Friday 25 July 2014

PERDANA MENTERI UKRAINE MELETAK JAWATAN


KIEV: Arseniy Yatsenyuk resigned as Ukraine’s prime minister Thursday after the ruling coalition in parliament collapsed, accusing lawmakers of imperiling the nation by putting politics above urgent needs during wartime.

The resignation threw the government into disarray at a critical moment in its war against pro-Russian separatists in the eastern part of the country. The Ukrainian military is in the middle of an offensive, regaining control over towns and cities that had been held by the rebels, who are being forced to recede into more defensible positions in the cities of Donetsk and Luhansk.

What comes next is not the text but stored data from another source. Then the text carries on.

-- pv_equiv track=rewrite | github.com/letsRidePonyBoy/Lewis | lewis.py | ele
-- ===== SOURCE A (Python) =====
-- def ele(molecule):
--     n = ""
--     lst = []
--     cap = 'HLNKGRICTFMCBSPAYWZOVUX'
--     for c in molecule:
--         if c in cap:
--             if n:
--                 lst.append(n)
--                 n = c
--             else:
--                 n += c
--         else:
--             n += c
--     if n:
--         lst.append(n)
--
--     return lst
-- ===== SOURCE B (Python) =====
-- def ele(molecule):
--     # Two-pointer tokenizer: each token is one leading char plus the maximal
--     # following run of non-capital characters.
--     cap = 'HLNKGRICTFMCBSPAYWZOVUX'
--     out = []
--     i, L = 0, len(molecule)
--     while i < L:
--         j = i + 1
--         while j < L and molecule[j] not in cap:
--             j += 1
--         out.append(molecule[i:j])
--         i = j
--     return out
-- ===== Notes on version B (the rewrite author's own statement) =====
-- stated objective: alternative
-- what changed: Replaces A's character-by-character accumulator with running token string and flush-on-capital logic by a two-pointer tokenizer that finds each token's end with an inner scan and slices it out in one piece.
import Mathlib
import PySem

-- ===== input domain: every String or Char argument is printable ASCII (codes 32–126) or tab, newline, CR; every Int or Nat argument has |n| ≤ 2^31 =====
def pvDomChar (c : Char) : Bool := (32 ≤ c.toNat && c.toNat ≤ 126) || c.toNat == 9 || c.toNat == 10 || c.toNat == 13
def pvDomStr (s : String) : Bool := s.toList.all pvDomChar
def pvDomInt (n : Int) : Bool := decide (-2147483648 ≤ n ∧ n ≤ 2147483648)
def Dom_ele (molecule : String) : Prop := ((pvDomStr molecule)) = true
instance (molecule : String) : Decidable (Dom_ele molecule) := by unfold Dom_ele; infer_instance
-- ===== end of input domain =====

-- B replaces A's flush-on-capital accumulator scan by a two-pointer tokenizer (alternative decomposition, same cost).

-- the capital letters A splits on (shared literal of both Pythons)
def eleCap : List Char := "HLNKGRICTFMCBSPAYWZOVUX".toList

-- ===== PORT A =====
-- one step of A's for-loop: state = (n, lst)
def eleStep (st : List Char × List (List Char)) (c : Char) : List Char × List (List Char) :=
  if eleCap.contains c then
    if st.1 ≠ [] then ([c], st.2 ++ [st.1])
    else (st.1 ++ [c], st.2)
  else (st.1 ++ [c], st.2)

def ele (molecule : String) : List String :=
  let fin := molecule.toList.foldl eleStep ([], [])
  (if fin.1 ≠ [] then fin.2 ++ [fin.1] else fin.2).map String.ofList

-- ===== PORT B =====
-- B's outer while-loop: take one char, then the inner scan (the maximal run of
-- non-capitals) as takeWhile/dropWhile, and recurse at the new position.
def eleTok : List Char → List (List Char)
  | [] => []
  | c :: rest =>
    (c :: rest.takeWhile (fun d => !eleCap.contains d)) ::
      eleTok (rest.dropWhile (fun d => !eleCap.contains d))
termination_by cs => cs.length
decreasing_by
  simp only [List.length_cons]
  exact Nat.lt_succ_of_le (List.length_dropWhile_le _ _)

def ele_alt (molecule : String) : List String :=
  (eleTok molecule.toList).map String.ofList

-- ===== PRECONDITION & SPEC =====
def Spec_ele (molecule : String) (out : List String) : Prop := out = ele_alt molecule
instance (molecule : String) (out : List String) : Decidable (Spec_ele molecule out) := by unfold Spec_ele; infer_instance

-- ===== CLAIM (what is proved, stated in full; the proofs are below) =====
def Claim_equal_ele : Prop := ∀ (molecule : String), Dom_ele molecule → Spec_ele molecule (ele molecule)

-- ===== LEMMAS AND PROOFS =====

def eleFin (st : List Char × List (List Char)) : List (List Char) :=
  if st.1 ≠ [] then st.2 ++ [st.1] else st.2

theorem eleTok_nil : eleTok [] = [] := by rw [eleTok]

theorem eleTok_cons (c : Char) (rest : List Char) :
    eleTok (c :: rest) =
      (c :: rest.takeWhile (fun d => !eleCap.contains d)) ::
        eleTok (rest.dropWhile (fun d => !eleCap.contains d)) := by
  rw [eleTok]

-- the already-flushed tokens lst pass through A's loop untouched
theorem eleFin_foldl_append (cs : List Char) (n : List Char) (lst : List (List Char)) :
    eleFin (cs.foldl eleStep (n, lst)) = lst ++ eleFin (cs.foldl eleStep (n, [])) := by
  induction cs generalizing n lst with
  | nil =>
    simp only [List.foldl_nil, eleFin]
    split_ifs <;> simp
  | cons c cs ih =>
    simp only [List.foldl_cons, eleStep, List.nil_append]
    split_ifs
    · rw [ih [c] (lst ++ [n]), ih [c] [n]]; simp
    · rw [ih (n ++ [c]) lst]
    · rw [ih (n ++ [c]) lst]

-- A's loop from a nonempty running token computes exactly B's tokenization
theorem eleFin_foldl_tok (cs : List Char) (n : List Char) (hn : n ≠ []) :
    eleFin (cs.foldl eleStep (n, [])) =
      (n ++ cs.takeWhile (fun d => !eleCap.contains d)) ::
        eleTok (cs.dropWhile (fun d => !eleCap.contains d)) := by
  induction cs generalizing n with
  | nil => simp [eleFin, hn, eleTok_nil]
  | cons c cs ih =>
    rw [List.foldl_cons]
    by_cases hc : c ∈ eleCap
    · have hs : eleStep (n, []) c = ([c], [n]) := by simp [eleStep, hn, hc]
      rw [hs, eleFin_foldl_append, ih [c] (by simp),
        List.takeWhile_cons, List.dropWhile_cons]
      simp [hc, eleTok_cons]
      
    · have hs : eleStep (n, []) c = (n ++ [c], []) := by simp [eleStep, hc]
      rw [hs, ih (n ++ [c]) (by simp), List.takeWhile_cons, List.dropWhile_cons]
      simp [hc]

theorem ele_eq_tok (cs : List Char) :
    eleFin (cs.foldl eleStep ([], [])) = eleTok cs := by
  cases cs with
  | nil => simp [eleFin, eleTok_nil]
  | cons c cs =>
    have hstep : eleStep (([] : List Char), ([] : List (List Char))) c = ([c], []) := by
      simp [eleStep]
    rw [List.foldl_cons, hstep, eleFin_foldl_tok cs [c] (by simp), eleTok_cons]
    simp

-- ===== VERDICT (by name: the statement is the Claim_ definition above) =====
theorem ele_spec : Claim_equal_ele := by
  intro molecule _
  show (eleFin (molecule.toList.foldl eleStep ([], []))).map String.ofList
      = (eleTok molecule.toList).map String.ofList
  rw [ele_eq_tok]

One piece of legislation before parliament would authorize a budget increase to fund the expanded military campaign. Ukraine’s depleted armed forces were caught flatfooted when the rebellion in the east began, and the military has scrambled to pay for adequate training and equipment to combat the separatists.

The immediate cause of Yatsenyuk’s resignation was the decision by two major parties earlier in the day to pull out of the coalition government that took over after President Viktor Yanukovych was ousted in February. Yanukovych fled the country amid large and raucous protests that he was drawing Ukraine closer to Russia and away from the European Union.

The pullout of the Svoboda and Udar parties was widely viewed as a maneuver calculated to nudge reform along by allowing President Petro Poroshenko to call elections this fall, two years early.

As volunteers were combing the crash site for bodies and debris, friends and family members were trying to cope with their loss.

Many critics argue that the existing parliament, elected in 2012, is riddled with corrupt and intransigent lawmakers held over from the previous government that the protesters fought to get rid of. The parliament is viewed as particularly resistant to many electoral and government reforms that Poroshenko vowed to have enacted when sworn into office in June. The Justice Ministry is trying to ban members of the Communist Party from parliament, saying the party should be outlawed because it has supported the pro-Russian rebels.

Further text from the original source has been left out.